> What you are asked to do
Only the lines below from the one containing "ans2.add(j + i)" to the one containing "equals target iff" should be repeated, both included and unchanged.

-------- Supplied data

-- pv_equiv track=rewrite | github.com/HIRO15254/competitive-programming | src/AtCoder/old_abc_arc/abc082_arc087/arc087_b.py | dp
-- ===== SOURCE A (Python) =====
-- def dp(start, lis, target):
--     ans = set()
--     ans2 = set()
--     ans.add(start)
--     for i in lis:
--         for j in ans:
--             ans2.add(j + i)
--             ans2.add(j - i)
--         ans = ans2
--         ans2 = set()
--     return target in ans
-- ===== SOURCE B (Python) =====
-- def dp(start, lis, target):
--     # Reduce to subset sum: start + sum of +/-i equals target iff
--     # t = target - start + sum(lis) is even and t//2 is a subset sum of lis.
--     t = target - start + sum(lis)
--     if t % 2 != 0:
--         return False
--     sums = {0}
--     for i in lis:
--         sums = sums | {x + i for x in sums}
--     return t // 2 in sums
-- ===== Notes on version B (the rewrite author's own statement) =====
-- stated objective: alternative
-- what changed: Replaced the two-branch reachable-set BFS by a parity reduction to subset sum: reachable = start - sum(lis) + 2*(subset sum), so B maintains a set of subset sums adding one candidate per element and exits immediately when target - start + sum(lis) is odd.
import Mathlib
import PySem

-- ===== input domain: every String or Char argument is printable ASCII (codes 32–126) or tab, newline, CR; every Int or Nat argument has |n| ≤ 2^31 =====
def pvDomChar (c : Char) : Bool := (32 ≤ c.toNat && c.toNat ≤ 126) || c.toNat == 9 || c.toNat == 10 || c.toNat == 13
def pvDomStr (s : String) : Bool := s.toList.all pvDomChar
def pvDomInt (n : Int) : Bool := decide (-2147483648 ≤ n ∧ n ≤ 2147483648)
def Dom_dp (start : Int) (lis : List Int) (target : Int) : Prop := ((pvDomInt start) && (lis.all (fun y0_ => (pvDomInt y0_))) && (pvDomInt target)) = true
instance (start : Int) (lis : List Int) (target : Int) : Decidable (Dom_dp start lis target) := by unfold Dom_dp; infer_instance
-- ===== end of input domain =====

-- B replaces A's two-branch reachable-set BFS by a parity reduction to subset sum
-- (reachable v = start - sum(lis) + 2*(subset sum)); same exact return value, similar cost.


-- ===== PORT A =====
-- ans = {start}; for i in lis: ans2 = {}; for j in ans: ans2 += {j+i, j-i}; ans = ans2; return target in ans
-- (iteration over the set only builds another set, so the result is order-independent)
def dp (start : Int) (lis : List Int) (target : Int) : Bool :=
  let ans : PySem.Set Int := PySem.Set.add PySem.Set.empty start
  let ansF := lis.foldl
    (fun ans i =>
      ans.foldl (fun a2 j => PySem.Set.add (PySem.Set.add a2 (j + i)) (j - i))
        (PySem.Set.empty : PySem.Set Int))
    ans
  decide (target ∈ ansF)

-- ===== PORT B =====
-- t = target - start + sum(lis); if t % 2 != 0: return False
-- sums = {0}; for i in lis: sums = sums | {x+i for x in sums}; return t // 2 in sums
def dp_alt (start : Int) (lis : List Int) (target : Int) : Bool :=
  let t := target - start + lis.sum
  if PySem.Int.mod t 2 ≠ 0 then false
  else
    let sums : PySem.Set Int := lis.foldl
      (fun s i => PySem.Set.union s (List.map (fun x => x + i) s))
      (PySem.Set.ofList [0])
    decide (PySem.Int.floordiv t 2 ∈ sums)

-- ===== PRECONDITION & SPEC =====
def Spec_dp (start : Int) (lis : List Int) (target : Int) (out : Bool) : Prop := out = dp_alt start lis target
instance (start : Int) (lis : List Int) (target : Int) (out : Bool) : Decidable (Spec_dp start lis target out) := by unfold Spec_dp; infer_instance

-- ===== CLAIM (what is proved, stated in full; the proofs are below) =====
def Claim_equal_dp : Prop := ∀ (start : Int) (lis : List Int) (target : Int), Dom_dp start lis target → Spec_dp start lis target (dp start lis target)

-- ===== LEMMAS AND PROOFS =====

-- membership in A's inner fold (one ± step)
lemma memA_step (i : Int) : ∀ (l : List Int) (acc : PySem.Set Int) (v : Int),
    v ∈ l.foldl (fun a2 j => PySem.Set.add (PySem.Set.add a2 (j + i)) (j - i)) acc ↔
      v ∈ acc ∨ ∃ w ∈ l, v = w + i ∨ v = w - i := by
  intro l
  induction l with
  | nil => simp [List.foldl]
  | cons j l ih =>
    intro acc v
    simp only [List.foldl_cons, ih, PySem.Set.mem_add, List.mem_cons]
    constructor
    · rintro (((h | h) | h) | ⟨w, hw, h⟩)
      · exact Or.inl h
      · exact Or.inr ⟨j, Or.inl rfl, Or.inl h⟩
      · exact Or.inr ⟨j, Or.inl rfl, Or.inr h⟩
      · exact Or.inr ⟨w, Or.inr hw, h⟩
    · rintro (h | ⟨w, (rfl | hw), h⟩)
      · exact Or.inl (Or.inl (Or.inl h))
      · rcases h with h | h
        · exact Or.inl (Or.inl (Or.inr h))
        · exact Or.inl (Or.inr h)
      · exact Or.inr ⟨w, hw, h⟩

-- the main invariant: A's running set is start + 2u - P for u in B's running subset-sum set
lemma inv (start : Int) : ∀ (l : List Int) (A S : PySem.Set Int) (P : Int),
    (∀ v : Int, v ∈ A ↔ ∃ u ∈ S, v = start + 2 * u - P) →
    ∀ v : Int,
      v ∈ l.foldl
          (fun ans i =>
            ans.foldl (fun a2 j => PySem.Set.add (PySem.Set.add a2 (j + i)) (j - i))
              (PySem.Set.empty : PySem.Set Int)) A ↔
        ∃ u ∈ l.foldl (fun s i => PySem.Set.union s (List.map (fun x => x + i) s)) S,
          v = start + 2 * u - (P + l.sum) := by
  intro l
  induction l with
  | nil => intro A S P H v; simpa using H v
  | cons i l ih =>
    intro A S P H v
    simp only [List.foldl_cons, List.sum_cons]
    have key : ∀ w : Int,
        w ∈ A.foldl (fun a2 j => PySem.Set.add (PySem.Set.add a2 (j + i)) (j - i))
            (PySem.Set.empty : PySem.Set Int) ↔
          ∃ u ∈ PySem.Set.union S (List.map (fun x => x + i) S), w = start + 2 * u - (P + i) := by
      intro w
      rw [memA_step]
      simp only [PySem.Set.mem_union, List.mem_map, PySem.Set.empty, List.not_mem_nil, false_or]
      constructor
      · rintro ⟨x, hx, h | h⟩
        · rcases (H x).1 hx with ⟨u, hu, rfl⟩
          exact ⟨u + i, Or.inr ⟨u, hu, rfl⟩, by omega⟩
        · rcases (H x).1 hx with ⟨u, hu, rfl⟩
          exact ⟨u, Or.inl hu, by omega⟩
      · rintro ⟨u, hu | ⟨x, hx, rfl⟩, rfl⟩
        · exact ⟨start + 2 * u - P, (H _).2 ⟨u, hu, rfl⟩, Or.inr (by ring)⟩
        · exact ⟨start + 2 * x - P, (H _).2 ⟨x, hx, rfl⟩, Or.inl (by ring)⟩
    have := ih _ _ (P + i) key v
    rw [this]
    constructor
    · rintro ⟨u, hu, rfl⟩; exact ⟨u, hu, by ring⟩
    · rintro ⟨u, hu, rfl⟩; exact ⟨u, hu, by ring⟩

-- ===== VERDICT (by name: the statement is the Claim_ definition above) =====
theorem dp_spec : Claim_equal_dp := by
  intro start lis target _
  show dp start lis target = dp_alt start lis target
  unfold dp dp_alt
  have base : ∀ v : Int, v ∈ PySem.Set.add PySem.Set.empty start ↔
      ∃ u ∈ PySem.Set.ofList [(0 : Int)], v = start + 2 * u - 0 := by
    intro v
    simp [PySem.Set.mem_ofList]
  have h := inv start lis _ _ 0 base target
  simp only [zero_add] at h
  by_cases hpar : PySem.Int.mod (target - start + lis.sum) 2 = 0
  · -- t is even: both sides reduce to membership
    rcases (PySem.Int.mod_eq_zero_iff_dvd _ _).1 hpar with ⟨u0, hu0⟩
    simp only [hpar, ne_eq, not_true_eq_false, if_false]
    rw [decide_eq_decide, h]
    have hfd : PySem.Int.floordiv (target - start + lis.sum) 2 = u0 := by
      rw [PySem.Int.floordiv_eq_ediv_of_pos (by omega)]; omega
    rw [hfd]
    constructor
    · rintro ⟨u, hu, hv⟩
      have : u = u0 := by omega
      subst this; exact hu
    · intro hu; exact ⟨u0, hu, by omega⟩
  · -- t is odd: A's membership is impossible
    simp only [hpar, ne_eq, not_false_eq_true, if_true]
    rw [decide_eq_false_iff_not, h]
    rintro ⟨u, hu, hv⟩
    apply hpar
    rw [PySem.Int.mod_eq_zero_iff_dvd]
    exact ⟨u, by omega⟩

----------------

> Solved problem
--             ans2.add(j + i)
--             ans2.add(j - i)
--         ans = ans2
--         ans2 = set()
--     return target in ans
-- ===== SOURCE B (Python) =====
-- def dp(start, lis, target):
--     # Reduce to subset sum: start + sum of +/-i equals target iff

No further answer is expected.